* _Dataset entries_

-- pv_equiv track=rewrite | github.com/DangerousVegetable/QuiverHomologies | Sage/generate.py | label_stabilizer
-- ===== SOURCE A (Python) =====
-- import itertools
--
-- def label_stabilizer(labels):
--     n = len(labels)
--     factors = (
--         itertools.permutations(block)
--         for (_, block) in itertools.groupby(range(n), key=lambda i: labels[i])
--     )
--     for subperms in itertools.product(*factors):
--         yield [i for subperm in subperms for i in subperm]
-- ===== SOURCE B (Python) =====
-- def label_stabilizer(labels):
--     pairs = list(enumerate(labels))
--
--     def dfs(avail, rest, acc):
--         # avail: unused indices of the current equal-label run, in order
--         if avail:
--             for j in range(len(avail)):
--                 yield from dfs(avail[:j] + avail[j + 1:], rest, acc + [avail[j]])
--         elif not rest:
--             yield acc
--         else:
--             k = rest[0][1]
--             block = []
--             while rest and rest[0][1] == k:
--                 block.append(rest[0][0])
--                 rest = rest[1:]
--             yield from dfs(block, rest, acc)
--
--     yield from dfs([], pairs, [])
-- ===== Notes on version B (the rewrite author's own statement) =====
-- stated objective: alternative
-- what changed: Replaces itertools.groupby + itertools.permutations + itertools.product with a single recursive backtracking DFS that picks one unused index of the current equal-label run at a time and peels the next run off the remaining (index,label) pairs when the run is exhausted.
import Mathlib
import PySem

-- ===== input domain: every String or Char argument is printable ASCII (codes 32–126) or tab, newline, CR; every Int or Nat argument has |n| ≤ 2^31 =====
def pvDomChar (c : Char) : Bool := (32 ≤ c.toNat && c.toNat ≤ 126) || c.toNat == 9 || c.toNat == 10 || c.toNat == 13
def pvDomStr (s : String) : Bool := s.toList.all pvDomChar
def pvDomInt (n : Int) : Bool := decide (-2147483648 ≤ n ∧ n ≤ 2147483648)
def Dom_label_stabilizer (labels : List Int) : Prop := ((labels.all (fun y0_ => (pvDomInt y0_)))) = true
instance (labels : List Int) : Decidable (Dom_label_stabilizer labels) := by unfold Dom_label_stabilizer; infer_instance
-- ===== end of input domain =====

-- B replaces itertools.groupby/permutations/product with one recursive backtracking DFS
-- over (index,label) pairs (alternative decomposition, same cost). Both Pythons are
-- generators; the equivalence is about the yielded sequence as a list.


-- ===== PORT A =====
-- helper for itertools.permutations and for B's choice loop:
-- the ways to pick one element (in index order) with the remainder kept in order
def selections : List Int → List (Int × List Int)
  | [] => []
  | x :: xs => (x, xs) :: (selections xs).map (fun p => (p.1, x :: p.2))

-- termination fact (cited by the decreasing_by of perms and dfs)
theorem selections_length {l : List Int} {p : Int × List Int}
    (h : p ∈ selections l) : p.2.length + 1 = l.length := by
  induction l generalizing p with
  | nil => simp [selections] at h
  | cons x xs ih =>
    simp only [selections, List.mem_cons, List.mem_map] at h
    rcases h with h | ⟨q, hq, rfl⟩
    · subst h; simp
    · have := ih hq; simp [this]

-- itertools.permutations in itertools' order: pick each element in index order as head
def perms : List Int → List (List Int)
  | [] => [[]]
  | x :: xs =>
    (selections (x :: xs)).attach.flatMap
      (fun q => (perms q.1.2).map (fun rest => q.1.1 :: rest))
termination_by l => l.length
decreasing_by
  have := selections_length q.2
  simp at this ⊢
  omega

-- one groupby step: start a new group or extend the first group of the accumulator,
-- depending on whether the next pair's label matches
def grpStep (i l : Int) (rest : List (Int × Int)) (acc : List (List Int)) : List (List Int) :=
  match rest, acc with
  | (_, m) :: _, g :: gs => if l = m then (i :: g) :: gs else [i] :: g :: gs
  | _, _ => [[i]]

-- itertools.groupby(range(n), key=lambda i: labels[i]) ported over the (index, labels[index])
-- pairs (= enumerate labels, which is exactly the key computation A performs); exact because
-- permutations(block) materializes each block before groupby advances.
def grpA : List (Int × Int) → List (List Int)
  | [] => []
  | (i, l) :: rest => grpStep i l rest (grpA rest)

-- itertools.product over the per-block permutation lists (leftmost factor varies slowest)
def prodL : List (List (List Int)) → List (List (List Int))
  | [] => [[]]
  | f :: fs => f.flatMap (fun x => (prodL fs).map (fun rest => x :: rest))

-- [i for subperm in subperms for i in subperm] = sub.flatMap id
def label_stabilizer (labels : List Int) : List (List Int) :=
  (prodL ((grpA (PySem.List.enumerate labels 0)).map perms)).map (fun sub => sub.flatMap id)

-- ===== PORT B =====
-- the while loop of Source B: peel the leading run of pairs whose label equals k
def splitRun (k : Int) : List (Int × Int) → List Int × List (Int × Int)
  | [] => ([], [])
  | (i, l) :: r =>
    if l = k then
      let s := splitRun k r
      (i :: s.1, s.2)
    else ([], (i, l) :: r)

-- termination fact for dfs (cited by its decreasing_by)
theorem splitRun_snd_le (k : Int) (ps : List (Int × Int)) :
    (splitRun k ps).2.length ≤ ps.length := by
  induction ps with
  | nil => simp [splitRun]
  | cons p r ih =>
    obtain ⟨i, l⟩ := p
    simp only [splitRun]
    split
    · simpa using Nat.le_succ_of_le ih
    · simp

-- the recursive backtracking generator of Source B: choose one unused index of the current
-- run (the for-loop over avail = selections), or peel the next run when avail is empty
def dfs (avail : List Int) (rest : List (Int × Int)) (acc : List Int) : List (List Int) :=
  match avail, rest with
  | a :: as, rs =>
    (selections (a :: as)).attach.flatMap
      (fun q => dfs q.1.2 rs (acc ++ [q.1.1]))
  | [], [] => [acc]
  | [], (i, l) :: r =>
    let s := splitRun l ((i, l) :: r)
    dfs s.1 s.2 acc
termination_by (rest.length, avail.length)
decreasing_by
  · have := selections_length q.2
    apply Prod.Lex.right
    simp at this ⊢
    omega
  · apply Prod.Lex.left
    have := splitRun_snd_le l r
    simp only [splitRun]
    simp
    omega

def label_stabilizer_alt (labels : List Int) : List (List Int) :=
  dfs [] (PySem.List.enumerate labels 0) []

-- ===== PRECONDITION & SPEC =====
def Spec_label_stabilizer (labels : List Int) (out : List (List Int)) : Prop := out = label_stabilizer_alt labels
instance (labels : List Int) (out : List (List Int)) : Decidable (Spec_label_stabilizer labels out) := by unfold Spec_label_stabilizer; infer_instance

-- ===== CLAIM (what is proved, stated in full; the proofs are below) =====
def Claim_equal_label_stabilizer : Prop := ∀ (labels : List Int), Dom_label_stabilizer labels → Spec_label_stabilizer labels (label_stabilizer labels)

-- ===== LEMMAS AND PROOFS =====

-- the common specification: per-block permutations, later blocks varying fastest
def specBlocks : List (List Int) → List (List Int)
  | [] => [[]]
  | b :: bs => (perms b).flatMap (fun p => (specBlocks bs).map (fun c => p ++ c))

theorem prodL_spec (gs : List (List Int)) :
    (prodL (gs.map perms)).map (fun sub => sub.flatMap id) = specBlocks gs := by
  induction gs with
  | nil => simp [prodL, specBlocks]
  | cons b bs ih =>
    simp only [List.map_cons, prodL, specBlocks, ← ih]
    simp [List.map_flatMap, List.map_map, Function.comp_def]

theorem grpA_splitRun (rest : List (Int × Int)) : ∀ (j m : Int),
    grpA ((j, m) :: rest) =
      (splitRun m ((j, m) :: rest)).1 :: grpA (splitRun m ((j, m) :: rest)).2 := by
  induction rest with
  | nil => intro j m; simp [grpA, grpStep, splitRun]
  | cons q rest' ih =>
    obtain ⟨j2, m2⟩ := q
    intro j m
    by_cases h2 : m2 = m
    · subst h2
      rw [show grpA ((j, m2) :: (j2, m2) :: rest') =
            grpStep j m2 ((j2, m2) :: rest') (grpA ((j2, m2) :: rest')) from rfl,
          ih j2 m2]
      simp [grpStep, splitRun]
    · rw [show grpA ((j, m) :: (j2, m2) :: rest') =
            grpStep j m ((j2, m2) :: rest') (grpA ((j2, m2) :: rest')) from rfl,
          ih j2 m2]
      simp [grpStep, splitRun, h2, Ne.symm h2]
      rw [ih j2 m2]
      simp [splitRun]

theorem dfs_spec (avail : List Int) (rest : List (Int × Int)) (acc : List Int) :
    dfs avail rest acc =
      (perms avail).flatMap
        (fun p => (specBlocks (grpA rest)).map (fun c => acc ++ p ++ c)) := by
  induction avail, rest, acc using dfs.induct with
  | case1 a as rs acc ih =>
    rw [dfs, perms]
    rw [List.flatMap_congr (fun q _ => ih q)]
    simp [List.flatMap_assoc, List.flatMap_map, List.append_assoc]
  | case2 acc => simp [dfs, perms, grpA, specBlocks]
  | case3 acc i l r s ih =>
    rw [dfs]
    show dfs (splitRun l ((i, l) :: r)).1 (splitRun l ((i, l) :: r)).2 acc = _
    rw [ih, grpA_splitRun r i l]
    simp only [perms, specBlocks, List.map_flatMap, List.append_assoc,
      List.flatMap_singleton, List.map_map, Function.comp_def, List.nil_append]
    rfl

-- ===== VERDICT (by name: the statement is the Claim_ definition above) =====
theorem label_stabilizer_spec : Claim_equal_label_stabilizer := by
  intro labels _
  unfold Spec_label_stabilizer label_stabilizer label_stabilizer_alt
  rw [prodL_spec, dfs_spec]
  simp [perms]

* _Task brief_
Print, from the entries above, the line with "grpStep j m ((j2, m2)", the line with "(perms avail).flatMap" and all lines between them, exactly and with nothing else.

* _Reply to the exercise_
            grpStep j m ((j2, m2) :: rest') (grpA ((j2, m2) :: rest')) from rfl,
          ih j2 m2]
      simp [grpStep, splitRun, h2, Ne.symm h2]
      rw [ih j2 m2]
      simp [splitRun]

theorem dfs_spec (avail : List Int) (rest : List (Int × Int)) (acc : List Int) :
    dfs avail rest acc =
      (perms avail).flatMap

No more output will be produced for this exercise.